=== Begin Enclosure ===

-- pv_equiv track=rewrite | github.com/NumberzGame/Additional_difficulty | differences.py | difficulty_of_difference
-- ===== SOURCE A (Python) =====
-- import collections
--
-- def difficulty_of_difference(minuend: int, subtrahend: int, radix: int = 10, cache_size = 3) -> int:
--
--     cache = collections.deque([], maxlen=cache_size)
--
--     m, s = minuend, subtrahend
--
--     if m < s:
--         m, s = s, m
--
--     assert m >= s
--
--     borrow = 0
--     retval = 0
--
--     result, multiplier = 0, 1
--
--     while s > 0 or borrow > 0:
--         m, r_m = divmod(m, radix)
--         s, r_s = divmod(s, radix)
--
--         tuple_ = (r_m, r_s, borrow)
--
--         r_m -= borrow
--
--         if r_s > r_m:
--             borrow = 1
--         else:
--             borrow = 0
--
--         if r_m == r_s:
--             # Zero difference
--             pass
--         elif r_s + 1 == radix:
--             # subtract 9 <=> add 10 & subtract 1
--             retval += 1
--         elif tuple_ in cache:
--             # Recall result of the same operation, recently done.
--             retval += 1
--         elif 2*r_s == r_m:
--             # Subtract half of self is not so hard.
--             retval += min(r_s, 2)
--         elif r_m % 2 == 0 and r_s % 2 == 0:
--             # subtract 1 if both digits are even
--             retval += max(1, r_s - 1)
--         else:
--             # the borrowed-bit allows larger digits to be subtracted,
--             # don't add extra difficulty for the borrow.
--             retval += r_s
--             # min(r_m - r_s, r_s)
--
--
--         # Extra operation to add the borrow.
--         retval += borrow
--
--         cache.append(tuple_)
--
--         partial_sum_of_diff = radix*borrow + r_m - r_s
--         result += partial_sum_of_diff*multiplier
--
--
--         # Extra operation to store the borrowed bit
--         retval += borrow
--
--
--         multiplier *= radix
--
--     result += multiplier * m
--
--     assert result == minuend - subtrahend, f'{result=}, {minuend} - {subtrahend}, {borrow=}, {multiplier=}, {radix=}'
--
--     return retval
-- ===== SOURCE B (Python) =====
-- def difficulty_of_difference(minuend: int, subtrahend: int, radix: int = 10, cache_size = 3) -> int:
--     # Validate inputs: digit subtraction of nonnegative ints in a base >= 2.
--     assert 0 <= subtrahend <= minuend and radix >= 2 and cache_size >= 0
--     # Pass 1: peel digits with borrow propagation, recording each step.
--     m, s = max(minuend, subtrahend), min(minuend, subtrahend)
--     steps = []
--     borrow = 0
--     while s > 0 or borrow > 0:
--         m, r_m = divmod(m, radix)
--         s, r_s = divmod(s, radix)
--         steps.append((r_m, r_s, borrow))
--         borrow = 1 if r_s > r_m - borrow else 0
--     # Pass 2: score the recorded steps with a bounded cache of recent steps.
--     total = 0
--     cache = []
--     for (r_m0, r_s, b) in steps:
--         r_m = r_m0 - b
--         nb = 1 if r_s > r_m else 0
--         if r_m == r_s:
--             pass
--         elif r_s + 1 == radix:
--             total += 1
--         elif (r_m0, r_s, b) in cache:
--             total += 1
--         elif 2 * r_s == r_m:
--             total += min(r_s, 2)
--         elif r_m % 2 == 0 and r_s % 2 == 0:
--             total += max(1, r_s - 1)
--         else:
--             total += r_s
--         total += 2 * nb
--         cache = cache + [(r_m0, r_s, b)]
--         if len(cache) > cache_size:
--             cache = cache[1:]
--     return total
-- ===== Notes on version B (the rewrite author's own statement) =====
-- stated objective: alternative
-- what changed: B splits A's fused loop into two passes - first extract the (digit, digit, borrow) step list by divmod/borrow propagation, then score that list with a bounded recent-steps cache - dropping A's result/multiplier reconstruction (used only by its assert) and collapsing the two retval += borrow into one + 2*borrow; B validates the natural domain (0 <= subtrahend <= minuend, radix >= 2, cache_size >= 0) with an assert.
-- outside the precondition, e.g. on difficulty_of_difference(-8, -4, 10, 3): A returns 0, B raises AssertionError; on difficulty_of_difference(5, 0, 0, 3): A returns 0, B raises AssertionError; on difficulty_of_difference(3, 2, -2, 3): A returns 2, B raises AssertionError
import Mathlib
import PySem

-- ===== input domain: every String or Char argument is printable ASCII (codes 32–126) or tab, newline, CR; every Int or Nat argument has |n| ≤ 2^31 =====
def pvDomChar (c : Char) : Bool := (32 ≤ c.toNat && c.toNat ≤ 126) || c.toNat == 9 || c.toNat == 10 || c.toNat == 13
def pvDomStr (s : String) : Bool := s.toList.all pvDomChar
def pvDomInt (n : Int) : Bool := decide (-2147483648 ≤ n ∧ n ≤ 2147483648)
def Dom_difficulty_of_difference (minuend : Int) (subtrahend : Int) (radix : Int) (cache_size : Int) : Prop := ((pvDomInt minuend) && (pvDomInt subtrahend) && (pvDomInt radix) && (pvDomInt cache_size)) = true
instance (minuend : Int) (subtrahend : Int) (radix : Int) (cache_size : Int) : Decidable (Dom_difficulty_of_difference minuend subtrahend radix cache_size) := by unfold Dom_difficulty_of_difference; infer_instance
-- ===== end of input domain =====

-- B separates digit/borrow extraction (pass 1) from scoring (pass 2), drops the
-- result/multiplier reconstruction A only uses for its assert, and collapses the
-- two `retval += borrow` into one `+ 2*borrow`; objective: alternative decomposition.

-- ===== PORT A =====
-- deque(maxlen=cache_size).append: drop from the left when over capacity
-- (exact for A, whose cache starts empty and grows one element per append).
def pvDequeApp (cache : List (Int × Int × Int)) (t : Int × Int × Int) (cache_size : Int) :
    List (Int × Int × Int) :=
  let c := cache ++ [t]
  if (c.length : Int) > cache_size then c.tail else c

-- A's fused while-loop; fuel is a totality guard only (the caller passes enough
-- for every input admitted by Pre_).
def pvALoop (radix cache_size : Int) :
    Nat → Int → Int → Int → List (Int × Int × Int) → Int → Int → Int → Int
  | 0, _, _, _, _, retval, _, _ => retval
  | fuel+1, m, s, borrow, cache, retval, result, multiplier =>
    if s > 0 ∨ borrow > 0 then
      let m' := PySem.Int.floordiv m radix
      let r_m0 := PySem.Int.mod m radix
      let s' := PySem.Int.floordiv s radix
      let r_s := PySem.Int.mod s radix
      let tuple_ := (r_m0, r_s, borrow)
      let r_m := r_m0 - borrow
      let borrow' : Int := if r_s > r_m then 1 else 0
      let retval :=
        if r_m = r_s then retval
        else if r_s + 1 = radix then retval + 1
        else if tuple_ ∈ cache then retval + 1
        else if 2 * r_s = r_m then retval + min r_s 2
        else if PySem.Int.mod r_m 2 = 0 ∧ PySem.Int.mod r_s 2 = 0 then retval + max 1 (r_s - 1)
        else retval + r_s
      let retval := retval + borrow'
      let cache := pvDequeApp cache tuple_ cache_size
      let partial_sum_of_diff := radix * borrow' + r_m - r_s
      let result := result + partial_sum_of_diff * multiplier
      let retval := retval + borrow'
      let multiplier := multiplier * radix
      pvALoop radix cache_size fuel m' s' borrow' cache retval result multiplier
    else retval

def difficulty_of_difference (minuend : Int) (subtrahend : Int) (radix : Int) (cache_size : Int) : Int :=
  let m := if minuend < subtrahend then subtrahend else minuend
  let s := if minuend < subtrahend then minuend else subtrahend
  pvALoop radix cache_size (m.toNat + s.toNat + 2) m s 0 [] 0 0 1

-- ===== PORT B =====
-- pass 1: peel digits with borrow propagation, recording each (r_m, r_s, borrow)
def pvSteps (radix : Int) : Nat → Int → Int → Int → List (Int × Int × Int)
  | 0, _, _, _ => []
  | fuel+1, m, s, borrow =>
    if s > 0 ∨ borrow > 0 then
      let r_m := PySem.Int.mod m radix
      let r_s := PySem.Int.mod s radix
      (r_m, r_s, borrow) ::
        pvSteps radix fuel (PySem.Int.floordiv m radix) (PySem.Int.floordiv s radix)
          (if r_s > r_m - borrow then 1 else 0)
    else []

-- pass 2: score the recorded steps with a bounded cache of recent steps
def pvScore (radix cache_size : Int) :
    List (Int × Int × Int) → List (Int × Int × Int) → Int → Int
  | [], _, total => total
  | (r_m0, r_s, b) :: rest, cache, total =>
    let r_m := r_m0 - b
    let nb : Int := if r_s > r_m then 1 else 0
    let total :=
      if r_m = r_s then total
      else if r_s + 1 = radix then total + 1
      else if (r_m0, r_s, b) ∈ cache then total + 1
      else if 2 * r_s = r_m then total + min r_s 2
      else if PySem.Int.mod r_m 2 = 0 ∧ PySem.Int.mod r_s 2 = 0 then total + max 1 (r_s - 1)
      else total + r_s
    let total := total + 2 * nb
    let cache := (cache ++ [(r_m0, r_s, b)])
    let cache := if (cache.length : Int) > cache_size then cache.tail else cache
    pvScore radix cache_size rest cache total

def difficulty_of_difference_alt (minuend : Int) (subtrahend : Int) (radix : Int) (cache_size : Int) : Int :=
  let m := max minuend subtrahend
  let s := min minuend subtrahend
  pvScore radix cache_size (pvSteps radix (m.toNat + s.toNat + 2) m s 0) [] 0

-- ===== PRECONDITION & SPEC =====
-- Pre_ is the function's natural domain (which B validates with an assert): digit
-- subtraction of nonnegative ints, 0 <= subtrahend <= minuend, in a genuine base
-- radix >= 2, with a nonnegative cache size.  Outside it A raises or diverges:
-- AssertionError whenever 0 <= minuend < subtrahend (A's final self-check compares
-- the reconstructed |minuend - subtrahend| against the negative minuend - subtrahend),
-- ValueError for cache_size < 0 (negative deque maxlen), ZeroDivisionError at
-- radix = 0 and divergence at radix = 1 -- except degenerate corners outside the
-- natural domain on which A still returns (subtrahend = 0 or minuend = 2*subtrahend < 0
-- skip the loop and return 0 for any radix; scattered negative-radix inputs terminate
-- with the assert passing): those stay excluded as outside the natural domain and are
-- listed as cited examples (B raises AssertionError there).
def Pre_difficulty_of_difference (minuend : Int) (subtrahend : Int) (radix : Int) (cache_size : Int) : Prop :=
  0 ≤ subtrahend ∧ subtrahend ≤ minuend ∧ 2 ≤ radix ∧ 0 ≤ cache_size
instance (minuend : Int) (subtrahend : Int) (radix : Int) (cache_size : Int) : Decidable (Pre_difficulty_of_difference minuend subtrahend radix cache_size) := by unfold Pre_difficulty_of_difference; infer_instance

def pvWitness_difficulty_of_difference : Int × Int × Int × Int := (37, 19, 10, 3)

def Spec_difficulty_of_difference (minuend : Int) (subtrahend : Int) (radix : Int) (cache_size : Int) (out : Int) : Prop := out = difficulty_of_difference_alt minuend subtrahend radix cache_size
instance (minuend : Int) (subtrahend : Int) (radix : Int) (cache_size : Int) (out : Int) : Decidable (Spec_difficulty_of_difference minuend subtrahend radix cache_size out) := by unfold Spec_difficulty_of_difference; infer_instance

-- ===== CLAIM (what is proved, stated in full; the proofs are below) =====
def Claim_equal_difficulty_of_difference : Prop := ∀ (minuend : Int) (subtrahend : Int) (radix : Int) (cache_size : Int), Dom_difficulty_of_difference minuend subtrahend radix cache_size → Pre_difficulty_of_difference minuend subtrahend radix cache_size → Spec_difficulty_of_difference minuend subtrahend radix cache_size (difficulty_of_difference minuend subtrahend radix cache_size)

-- ===== LEMMAS AND PROOFS =====

-- Core invariant: A's fused loop from any state equals B's pass-2 scoring of the
-- pass-1 step list extracted from the same state (result/multiplier are dead for retval).
theorem pvALoop_eq_score (radix cache_size : Int) (fuel : Nat) :
    ∀ (m s borrow : Int) (cache : List (Int × Int × Int)) (retval result multiplier : Int),
    pvALoop radix cache_size fuel m s borrow cache retval result multiplier =
      pvScore radix cache_size (pvSteps radix fuel m s borrow) cache retval := by
  induction fuel with
  | zero => intro m s borrow cache retval result multiplier; simp [pvALoop, pvSteps, pvScore]
  | succ n ih =>
    intro m s borrow cache retval result multiplier
    by_cases h : s > 0 ∨ borrow > 0
    · simp only [pvALoop, pvSteps, if_pos h, pvScore, pvDequeApp]
      rw [ih]
      ring_nf
    · simp [pvALoop, pvSteps, pvScore, if_neg h]

theorem swap_max (a b : Int) : (if a < b then b else a) = max a b := by
  rcases lt_or_ge a b with h | h
  · simp [h, max_eq_right h.le]
  · simp [not_lt.mpr h, max_eq_left h]

theorem swap_min (a b : Int) : (if a < b then a else b) = min a b := by
  rcases lt_or_ge a b with h | h
  · simp [h, min_eq_left h.le]
  · simp [not_lt.mpr h, min_eq_right h]

-- ===== VERDICT (by name: the statement is the Claim_ definition above) =====
theorem difficulty_of_difference_spec : Claim_equal_difficulty_of_difference := by
  intro minuend subtrahend radix cache_size _ _
  unfold Spec_difficulty_of_difference difficulty_of_difference difficulty_of_difference_alt
  simp only [swap_max, swap_min]
  exact pvALoop_eq_score _ _ _ _ _ _ _ _ _ _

=== End Enclosure ===

**WORK TO BE COMPLETED:**
Please filter the entries for the word "instance" and copy the lines that have it.

**ANSWER TO THIS EXERCISE:**
instance (minuend : Int) (subtrahend : Int) (radix : Int) (cache_size : Int) : Decidable (Dom_difficulty_of_difference minuend subtrahend radix cache_size) := by unfold Dom_difficulty_of_difference; infer_instance
instance (minuend : Int) (subtrahend : Int) (radix : Int) (cache_size : Int) : Decidable (Pre_difficulty_of_difference minuend subtrahend radix cache_size) := by unfold Pre_difficulty_of_difference; infer_instance
instance (minuend : Int) (subtrahend : Int) (radix : Int) (cache_size : Int) (out : Int) : Decidable (Spec_difficulty_of_difference minuend subtrahend radix cache_size out) := by unfold Spec_difficulty_of_difference; infer_instance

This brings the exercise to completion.